We Replaced messages[] With steps[] in Our Agent API. Here's Why.

We started with the same messages[] pattern everyone uses for LLM APIs. For complex, repeatable agent workflows, it kept failing in predictable ways. So we decomposed instructions into sequential steps[] with scoped tools and shared context. Here's what we learned.

TL;DR

We built our agent API around messages[], the same pattern everyone uses. It works for chatbots. For multi-step workflows that need to run reliably, it kept breaking in ways we could predict but not prevent.
Our fix: replace a single complex prompt with an ordered sequence of steps[], each with its own prompt, tool scope, and success criteria. The LLM executes steps sequentially, accumulating context as it goes.
We got three benefits: complexity became manageable (each step is a bounded task), the LLM was forced to slow down and work methodically, and we got fine-grained control over which tools are available at which stage.
The result is multi-agent-like behavior from a single context window. Each step acts as a focused specialist, but all steps share the same accumulated state. No serialization, no handoff protocols, no conflicting memories.
We shipped this as POST /api/v1/responses with a steps[] parameter. This article explains what we learned.

What we kept hitting

Here's a task we needed to automate: research a company, find the right contact, draft a personalized outreach email, and self-evaluate the draft against brand guidelines.

Our first approach, like most teams, was to pack everything into one prompt:

You are a sales research agent. Research {company}, find the VP of
Engineering, look up their recent activity, draft a personalized
cold email following our brand voice guidelines, and then evaluate
whether the email meets our compliance rules. Output the email
subject, body, and a compliance score.

This works sometimes. When it fails, it fails in ways we started to recognize.

The LLM rushes. We watched models satisfy each sub-task minimally rather than thoroughly. The research step gets a paragraph. The contact lookup gets skipped if the model can infer a plausible name. The self-evaluation is a rubber stamp. The model optimizes for completion, not quality at each stage.

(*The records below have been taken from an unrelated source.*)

-- pv_equiv track=rewrite | github.com/AdamAndrei/algorithms-and-programming-course | lab 3/ALARM_CLOCK/Better_Menu.py | subsequence_thirteen
-- ===== SOURCE A (Python) =====
-- def is_prime(n):
--     if n >= 2:
--         for d in range(2, n // 2 + 1):
--             if n % d == 0:
--                 return False
--         return True
--     else:
--         return False
--
-- def prime_digits(n):
--     while n > 0:
--         ld = n % 10
--         if is_prime(ld):
--             return True
--         else:
--             break
--
-- def subsequence_thirteen(list):
--     beststart = 0
--     bestcount = 0
--     curentstart = 0
--     curentcount = 0
--     for index in range(len(list)):
--         if prime_digits(list[index]):
--             curentcount += 1
--             if curentcount == 1:
--                 curentstart = index
--             if curentcount > bestcount:
--                 bestcount = curentcount
--                 beststart = curentstart
--         else:
--             curentcount = 0
--     return list[beststart: beststart + bestcount]
-- ===== SOURCE B (Python) =====
-- def _qualifies(x):
--     # last digit is a prime (2, 3, 5, 7); non-positive numbers never qualify
--     return x > 0 and x % 10 in (2, 3, 5, 7)
--
-- def subsequence_thirteen(list):
--     # Phase 1: collect every maximal run of qualifying elements as (start, length).
--     runs = []
--     i = 0
--     n = len(list)
--     while i < n:
--         if _qualifies(list[i]):
--             j = i + 1
--             while j < n and _qualifies(list[j]):
--                 j += 1
--             runs.append((i, j - i))
--             i = j
--         else:
--             i += 1
--     if not runs:
--         return list[0:0]
--     # Phase 2: first run of maximum length (strict > keeps the earliest).
--     best = runs[0]
--     for r in runs[1:]:
--         if r[1] > best[1]:
--             best = r
--     return list[best[0]: best[0] + best[1]]
-- ===== Notes on version B (the rewrite author's own statement) =====
-- stated objective: alternative
-- what changed: Replaces A's single-pass four-variable state machine with a two-phase decomposition: first collect every maximal run of qualifying elements as (start, length) pairs, then pick the earliest longest run and slice; the trial-division primality test on the last digit is replaced by a direct membership test among the prime digits.
import Mathlib
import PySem

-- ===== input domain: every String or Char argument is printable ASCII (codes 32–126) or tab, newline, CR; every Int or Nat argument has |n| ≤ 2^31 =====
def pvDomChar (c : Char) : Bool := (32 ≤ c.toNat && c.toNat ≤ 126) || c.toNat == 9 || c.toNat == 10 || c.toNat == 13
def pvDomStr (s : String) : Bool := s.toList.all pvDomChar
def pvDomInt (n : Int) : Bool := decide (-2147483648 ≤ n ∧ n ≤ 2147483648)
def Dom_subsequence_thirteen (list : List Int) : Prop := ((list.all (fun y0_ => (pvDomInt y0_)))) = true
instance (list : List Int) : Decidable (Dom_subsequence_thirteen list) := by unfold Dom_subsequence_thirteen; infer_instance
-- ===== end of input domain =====

-- B replaces A's one-pass four-variable state machine by a two-phase decomposition
-- (collect maximal runs, then take the earliest longest and slice); same O(n) cost.

-- ===== PORT A =====
def is_prime (n : Int) : Bool :=
  if n ≥ 2 then
    -- the for-loop with early 'return False' is the existence check over range(2, n//2+1)
    if (PySem.List.pyRange 2 (PySem.Int.floordiv n 2 + 1) 1).any
        (fun d => PySem.Int.mod n d == 0) then false
    else true
  else false

-- Python's while-loop body always returns True or breaks (returning None, falsy),
-- so it runs at most once: truthy iff n > 0 and is_prime(n % 10).
def prime_digits (n : Int) : Bool :=
  if n > 0 then is_prime (PySem.Int.mod n 10) else false

def subThirteenStep (list : List Int) (st : Int × Int × Int × Int) (index : Int) :
    Int × Int × Int × Int :=
  match st with
  | (bs, bc, cs, cc) =>
    if prime_digits (PySem.List.pyGetD list index 0) then
      let cc' := cc + 1
      let cs' := if cc' == 1 then index else cs
      if cc' > bc then (cs', cc', cs', cc') else (bs, bc, cs', cc')
    else (bs, bc, cs, 0)

def subsequence_thirteen (list : List Int) : List Int :=
  let st := (PySem.List.pyRange 0 (list.length : Int) 1).foldl (subThirteenStep list) (0, 0, 0, 0)
  PySem.List.slice list (some st.1) (some (st.1 + st.2.1))

-- ===== PORT B =====
def qualifies (x : Int) : Bool :=
  decide (x > 0) && (PySem.Int.mod x 10 == 2 || PySem.Int.mod x 10 == 3 ||
                     PySem.Int.mod x 10 == 5 || PySem.Int.mod x 10 == 7)

-- Phase 1 of Source B: the outer while-loop collecting maximal runs; the inner j-scan
-- is the takeWhile/dropWhile split of the tail.
def runsB : List Int → Int → List (Int × Int)
  | [], _ => []
  | x :: xs, i =>
    if qualifies x then
      let t := (xs.takeWhile qualifies).length
      (i, 1 + (t : Int)) :: runsB (xs.dropWhile qualifies) (i + 1 + (t : Int))
    else
      runsB xs (i + 1)
termination_by l _ => l.length
decreasing_by
  · have := List.length_dropWhile_le (p := qualifies) (l := xs); simp; omega
  · simp

def subsequence_thirteen_alt (list : List Int) : List Int :=
  match runsB list 0 with
  | [] => PySem.List.slice list (some 0) (some 0)
  | r :: rs =>
    -- Phase 2 of Source B: first run of maximum length (strict > keeps the earliest)
    let best := rs.foldl (fun b q => if q.2 > b.2 then q else b) r
    PySem.List.slice list (some best.1) (some (best.1 + best.2))

-- ===== PRECONDITION & SPEC =====
def Spec_subsequence_thirteen (list : List Int) (out : List Int) : Prop := out = subsequence_thirteen_alt list
instance (list : List Int) (out : List Int) : Decidable (Spec_subsequence_thirteen list out) := by unfold Spec_subsequence_thirteen; infer_instance

-- ===== CLAIM (what is proved, stated in full; the proofs are below) =====
def Claim_equal_subsequence_thirteen : Prop := ∀ (list : List Int), Dom_subsequence_thirteen list → Spec_subsequence_thirteen list (subsequence_thirteen list)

Tool usage is unpredictable. When the model has access to ten tools and a five-part instruction, it decides which tools to use, in what order, and how many times. Sometimes it calls web_search three times to build a thorough picture. Sometimes it calls it once and moves on. We had no control over the depth of each phase.

Debugging is opaque. When the output was wrong, we couldn't tell where the process broke down. Was the research bad? Was the contact lookup wrong? Did the model ignore the brand guidelines? The entire workflow is a single LLM call with a single output. There's no intermediate state to inspect.

We realized the root cause was architectural: a single instruction gives the LLM a single opportunity to plan, and it will always choose the shortest path through the plan.

What we did instead

Our approach was to decompose the instruction into discrete steps and execute them sequentially, each step building on the accumulated context of prior steps.

const result = await personize.responses.create({
  steps: [
    {
      prompt: 'Research {{company}}. Find their tech stack, recent funding, and key technical challenges.',
      tools: ['web_search', 'recall_pro']
    },
    {
      prompt: 'Find the VP of Engineering or equivalent technical leader. Look up their recent LinkedIn activity and publications.',
      tools: ['web_search']
    },
    {
      prompt: 'Draft a personalized cold email referencing specific details from your research. Follow the brand voice guidelines.',
    },
    {
      prompt: 'Evaluate the draft against compliance rules. Score 1-10. If below 7, revise and re-score.',
    }
  ],
  personize: {
    governance: { guideline_ids: ['brand-voice', 'outreach-compliance'] },
    memory: { record_id: 'company-123', recall: true }
  }
});

Each step is a bounded task. The LLM receives one instruction, executes it, produces output, and that output becomes part of the context for the next step. We control the sequence, the tool availability at each stage, and the granularity of each task.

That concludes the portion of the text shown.